In other words, HIV is an infection which causes inflammation in the immune system and other organs. This inflammation results in the production of free radicals. These free radicals in turn play a role in activating immune cells to produce cytokines like TNF. The TNF then activates NF-kB which in turn creates more HIV. Thus, HIV is actually forcing immune cells to produce the very inflammatory products and cytokines which increase viral growth. Free radicals also increase the production of other tissue-damaging free radicals.

Some of the cytokines may also be involved in directing uninfected cells to commit suicide. Thus a vicious, self-sustaining cycle is created called oxidative imbalance, where we have few antioxidant stores and many free radicals and increasingly damaged tissues in the lymph nodes, intestines, spleen, and elsewhere.

Antioxidants, which diminish free radicals, have in a number of laboratory studies, been shown to inhibit HIV growth by inhibiting NF-kB along the LTR. Laboratory studies of viral inhibition have been completed for vitamin E derivatives, vitamin C, glutathione (which also slows viral incorporation into acutely infected cells), NAC, alpha lipoic acid (thioctic), as well as the bioflavonoid quercetin, amongst others.

These compounds, by either stopping viral activation or slowing it down, in chronically infected cells in which RT inhibitors are ineffective, represent, at the very least, an additional mechanism for slowing disease progression.

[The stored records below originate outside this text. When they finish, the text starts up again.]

-- pv_equiv track=rewrite | github.com/bizvoguedigital/devopstutor | backend/services/interview_orchestrator_service.py | _choose_competencies
-- ===== SOURCE A (Python) =====
-- from typing import Dict, List
--
-- DEFAULT_COMPETENCIES = [
--     "Cloud Architecture",
--     "Kubernetes Operations",
--     "Observability and Monitoring",
--     "CI/CD and Automation",
--     "Security and Governance",
--     "Incident Response",
-- ]
--
-- def _choose_competencies(skills: set, must_have: set, target_duration_minutes: int) -> List[str]:
--     limit = 6 if target_duration_minutes >= 30 else 4
--     selected = []
--
--     if must_have:
--         selected.extend([item for item in DEFAULT_COMPETENCIES if any(token in item.lower() for token in [s.lower() for s in must_have])])
--
--     if not selected and skills:
--         selected.extend([item for item in DEFAULT_COMPETENCIES if any(token in item.lower() for token in [s.lower() for s in skills])])
--
--     if not selected:
--         selected = list(DEFAULT_COMPETENCIES)
--
--     deduped = []
--     seen = set()
--     for item in selected + DEFAULT_COMPETENCIES:
--         if item in seen:
--             continue
--         seen.add(item)
--         deduped.append(item)
--         if len(deduped) >= limit:
--             break
--
--     return deduped
-- ===== SOURCE B (Python) =====
-- from typing import Dict, List
--
-- DEFAULT_COMPETENCIES = [
--     "Cloud Architecture",
--     "Kubernetes Operations",
--     "Observability and Monitoring",
--     "CI/CD and Automation",
--     "Security and Governance",
--     "Incident Response",
-- ]
--
-- def _match(terms):
--     tokens = [s.lower() for s in terms]
--     return {c for c in DEFAULT_COMPETENCIES if any(t in c.lower() for t in tokens)}
--
-- def _choose_competencies(skills: set, must_have: set, target_duration_minutes: int) -> List[str]:
--     limit = 6 if target_duration_minutes >= 30 else 4
--     matched = _match(must_have) or _match(skills)
--     if not matched:
--         return DEFAULT_COMPETENCIES[:limit]
--     return sorted(DEFAULT_COMPETENCIES, key=lambda c: c not in matched)[:limit]
-- ===== Notes on version B (the rewrite author's own statement) =====
-- stated objective: simpler
-- what changed: A's seen-set dedup loop over selected+DEFAULT_COMPETENCIES (with an in-loop break at the limit) is replaced by computing the matched set once and doing a single stable sort that puts matched competencies first in DEFAULT order, then slicing at the limit; the must_have->skills->all-defaults fallback chain becomes one 'or' of two match-set computations.
import Mathlib
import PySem

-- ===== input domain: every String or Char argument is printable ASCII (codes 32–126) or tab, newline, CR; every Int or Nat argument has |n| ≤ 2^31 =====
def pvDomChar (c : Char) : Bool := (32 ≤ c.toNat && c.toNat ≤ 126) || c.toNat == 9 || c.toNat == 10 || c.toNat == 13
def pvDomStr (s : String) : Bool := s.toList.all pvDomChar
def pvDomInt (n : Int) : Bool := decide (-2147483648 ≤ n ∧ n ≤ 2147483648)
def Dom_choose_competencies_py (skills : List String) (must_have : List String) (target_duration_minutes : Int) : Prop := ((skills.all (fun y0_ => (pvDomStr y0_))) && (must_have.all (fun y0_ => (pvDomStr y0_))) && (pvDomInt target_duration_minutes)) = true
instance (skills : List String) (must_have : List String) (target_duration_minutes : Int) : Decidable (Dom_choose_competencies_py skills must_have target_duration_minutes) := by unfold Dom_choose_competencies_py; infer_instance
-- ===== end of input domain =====

-- B replaces A's seen-set dedup loop over selected+DEFAULT by a single stable sort that
-- puts the matched competencies first and slices at the limit (objective: simpler).

def DEFAULT_COMPETENCIES : List String :=
  ["Cloud Architecture", "Kubernetes Operations", "Observability and Monitoring",
   "CI/CD and Automation", "Security and Governance", "Incident Response"]

-- ===== PORT A =====
-- the dedup loop: for item in xs: if item in seen: continue; seen.add; deduped.append; break at limit
def pvDedupLoopA : List String → PySem.Set String → List String → Int → List String
  | [], _, ded, _ => ded
  | x :: rest, seen, ded, limit =>
    if PySem.Set.contains seen x then pvDedupLoopA rest seen ded limit
    else
      let ded' := ded ++ [x]
      if (ded'.length : Int) ≥ limit then ded'
      else pvDedupLoopA rest (PySem.Set.add seen x) ded' limit

def choose_competencies_py (skills : List String) (must_have : List String) (target_duration_minutes : Int) : List String :=
  let limit : Int := if target_duration_minutes ≥ 30 then 6 else 4
  let selected : List String :=
    if must_have ≠ [] then
      DEFAULT_COMPETENCIES.filter (fun item =>
        (must_have.map (fun s => PySem.Str.lower s)).any
          (fun token => PySem.Str.isIn token (PySem.Str.lower item)))
    else []
  let selected :=
    if selected = [] ∧ skills ≠ [] then
      selected ++ DEFAULT_COMPETENCIES.filter (fun item =>
        (skills.map (fun s => PySem.Str.lower s)).any
          (fun token => PySem.Str.isIn token (PySem.Str.lower item)))
    else selected
  let selected := if selected = [] then DEFAULT_COMPETENCIES else selected
  pvDedupLoopA (selected ++ DEFAULT_COMPETENCIES) PySem.Set.empty [] limit

-- ===== PORT B =====
def pvMatchSet (terms : List String) : PySem.Set String :=
  let tokens := terms.map (fun s => PySem.Str.lower s)
  PySem.Set.ofList (DEFAULT_COMPETENCIES.filter (fun c =>
    tokens.any (fun t => PySem.Str.isIn t (PySem.Str.lower c))))

def choose_competencies_py_alt (skills : List String) (must_have : List String) (target_duration_minutes : Int) : List String :=
  let limit : Int := if target_duration_minutes ≥ 30 then 6 else 4
  let m1 := pvMatchSet must_have
  let matched := if m1 = [] then pvMatchSet skills else m1   -- Python's `or` on sets
  if matched = [] then
    PySem.List.slice DEFAULT_COMPETENCIES none (some limit)
  else
    -- sorted(..., key=lambda c: c not in matched): Bool keys sort False < True, as in Python
    PySem.List.slice
      (PySem.List.sorted DEFAULT_COMPETENCIES (fun c => !(PySem.Set.contains matched c)) false)
      none (some limit)

-- ===== PRECONDITION & SPEC =====
def Spec_choose_competencies_py (skills : List String) (must_have : List String) (target_duration_minutes : Int) (out : List String) : Prop := out = choose_competencies_py_alt skills must_have target_duration_minutes
instance (skills : List String) (must_have : List String) (target_duration_minutes : Int) (out : List String) : Decidable (Spec_choose_competencies_py skills must_have target_duration_minutes out) := by unfold Spec_choose_competencies_py; infer_instance

-- ===== CLAIM (what is proved, stated in full; the proofs are below) =====
def Claim_equal_choose_competencies_py : Prop := ∀ (skills : List String) (must_have : List String) (target_duration_minutes : Int), Dom_choose_competencies_py skills must_have target_duration_minutes → Spec_choose_competencies_py skills must_have target_duration_minutes (choose_competencies_py skills must_have target_duration_minutes)

-- ===== LEMMAS AND PROOFS =====

theorem pv_ofList_eq_nil_iff (l : List String) : PySem.Set.ofList l = [] ↔ l = [] := by
  constructor
  · intro h
    cases l with
    | nil => rfl
    | cons x xs =>
      have hx : x ∈ PySem.Set.ofList (x :: xs) := by
        simp [PySem.Set.mem_ofList]
      rw [h] at hx
      cases hx
  · rintro rfl; rfl

-- the shared core: A's dedup loop over (matched-or-default) ++ DEFAULT equals
-- B's slice of the matched-first stable sort, for any match predicate e
theorem pv_core (e : String → Bool) (limit : Int) (hl : limit = 4 ∨ limit = 6) :
    pvDedupLoopA ((if DEFAULT_COMPETENCIES.filter e = [] then DEFAULT_COMPETENCIES
                   else DEFAULT_COMPETENCIES.filter e) ++ DEFAULT_COMPETENCIES)
      PySem.Set.empty [] limit
    = PySem.List.slice
        (if DEFAULT_COMPETENCIES.filter e = [] then DEFAULT_COMPETENCIES
         else PySem.List.sorted DEFAULT_COMPETENCIES
           (fun c => !(PySem.Set.contains (PySem.Set.ofList (DEFAULT_COMPETENCIES.filter e)) c)) false)
        none (some limit) := by
  rcases hl with rfl | rfl <;>
  · cases h1 : e "Cloud Architecture" <;>
    cases h2 : e "Kubernetes Operations" <;>
    cases h3 : e "Observability and Monitoring" <;>
    cases h4 : e "CI/CD and Automation" <;>
    cases h5 : e "Security and Governance" <;>
    cases h6 : e "Incident Response" <;>
    · simp only [DEFAULT_COMPETENCIES, List.filter, h1, h2, h3, h4, h5, h6]
      decide

theorem pv_cor1 (e : String → Bool) (limit : Int) (hl : limit = 4 ∨ limit = 6)
    (h : DEFAULT_COMPETENCIES.filter e = []) :
    pvDedupLoopA (DEFAULT_COMPETENCIES ++ DEFAULT_COMPETENCIES) PySem.Set.empty [] limit
      = PySem.List.slice DEFAULT_COMPETENCIES none (some limit) := by
  have := pv_core e limit hl
  rw [if_pos h, if_pos h] at this
  exact this

theorem pv_cor2 (e : String → Bool) (limit : Int) (hl : limit = 4 ∨ limit = 6)
    (h : ¬ DEFAULT_COMPETENCIES.filter e = []) :
    pvDedupLoopA (DEFAULT_COMPETENCIES.filter e ++ DEFAULT_COMPETENCIES) PySem.Set.empty [] limit
      = PySem.List.slice
          (PySem.List.sorted DEFAULT_COMPETENCIES
            (fun c => !(PySem.Set.contains (PySem.Set.ofList (DEFAULT_COMPETENCIES.filter e)) c)) false)
          none (some limit) := by
  have := pv_core e limit hl
  rw [if_neg h, if_neg h] at this
  exact this

set_option maxHeartbeats 2000000 in
theorem choose_competencies_py_spec : Claim_equal_choose_competencies_py := by
  intro skills must_have t _
  unfold Spec_choose_competencies_py choose_competencies_py choose_competencies_py_alt pvMatchSet
  dsimp only
  set p : String → Bool := fun item =>
    (must_have.map (fun s => PySem.Str.lower s)).any
      (fun token => PySem.Str.isIn token (PySem.Str.lower item)) with hp
  set q : String → Bool := fun item =>
    (skills.map (fun s => PySem.Str.lower s)).any
      (fun token => PySem.Str.isIn token (PySem.Str.lower item)) with hq
  set limit : Int := if t ≥ 30 then 6 else 4 with hlim
  have hl : limit = 4 ∨ limit = 6 := by rw [hlim]; split_ifs <;> simp
  have hfp0 : must_have = [] → DEFAULT_COMPETENCIES.filter p = [] := by
    intro h; rw [hp, h]; rfl
  have hfq0 : skills = [] → DEFAULT_COMPETENCIES.filter q = [] := by
    intro h; rw [hq, h]; rfl
  by_cases hfp : DEFAULT_COMPETENCIES.filter p = []
  · have hsel1 : (if must_have ≠ [] then DEFAULT_COMPETENCIES.filter p else []) = [] := by
      split_ifs <;> simp [hfp]
    rw [hsel1, hfp]
    simp only [List.nil_append, show PySem.Set.ofList ([] : List String) = [] from rfl]
    split_ifs with h1 h2 h3 h4 h5 h6 h7 h8 h9 h10
    all_goals first
      | exact pv_cor1 q limit hl h2
      | exact pv_cor2 q limit hl h2
      | exact pv_cor1 q limit hl (hfq0 (by tauto))
      | exact absurd ((pv_ofList_eq_nil_iff _).mp h3) h2
      | exact absurd ((pv_ofList_eq_nil_iff _).mp h4) h2
      | exact absurd ((pv_ofList_eq_nil_iff _).mp h5) h2
      | exact absurd ((pv_ofList_eq_nil_iff _).mp h6) h2
      | exact absurd h2 (fun hc => (pv_ofList_eq_nil_iff _).not.mp (by tauto) hc)
      | exact absurd (hfq0 (by tauto)) (by tauto)
      | exact absurd ((pv_ofList_eq_nil_iff _).mpr (hfq0 (by tauto))) (by tauto)
  · have hm : must_have ≠ [] := fun h => hfp (hfp0 h)
    rw [if_pos hm]
    split_ifs with h1 h2 h3 h4 h5 h6 h7 h8 h9 h10
    all_goals first
      | exact pv_cor2 p limit hl hfp
      | exact absurd h1.1 hfp
      | exact absurd (List.append_eq_nil_iff.mp h2).1 hfp
      | exact absurd ((pv_ofList_eq_nil_iff _).mp h3) hfp
      | exact absurd ((pv_ofList_eq_nil_iff _).mp h5) hfp
      | exact absurd ((pv_ofList_eq_nil_iff _).mp h7) hfp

Like other diseases, HIV will probably only be controlled with a combination of different approaches working against different areas of the virus in different virus/cell populations. It is also important to remember that this is not just a battle to fight the virus but also to improve immune function and help to repair damaged tissues. Antioxidant use represents only one part of a multifactorial combination strategy to either halt or slow down disease progression.

Back to Vitamin E:
Vitamin E is particularly important if using AZT to reduce bone marrow toxicity. Laboratory research at Tulane University revealed that vitamin E may potentiate the effectiveness of AZT and reduce AZT’s toxicity. This only makes sense if these compounds are working on different pools of virus within the body. Do not take extra vitamin E if using the protease inhibitor drug, amprenavir (Agenerase).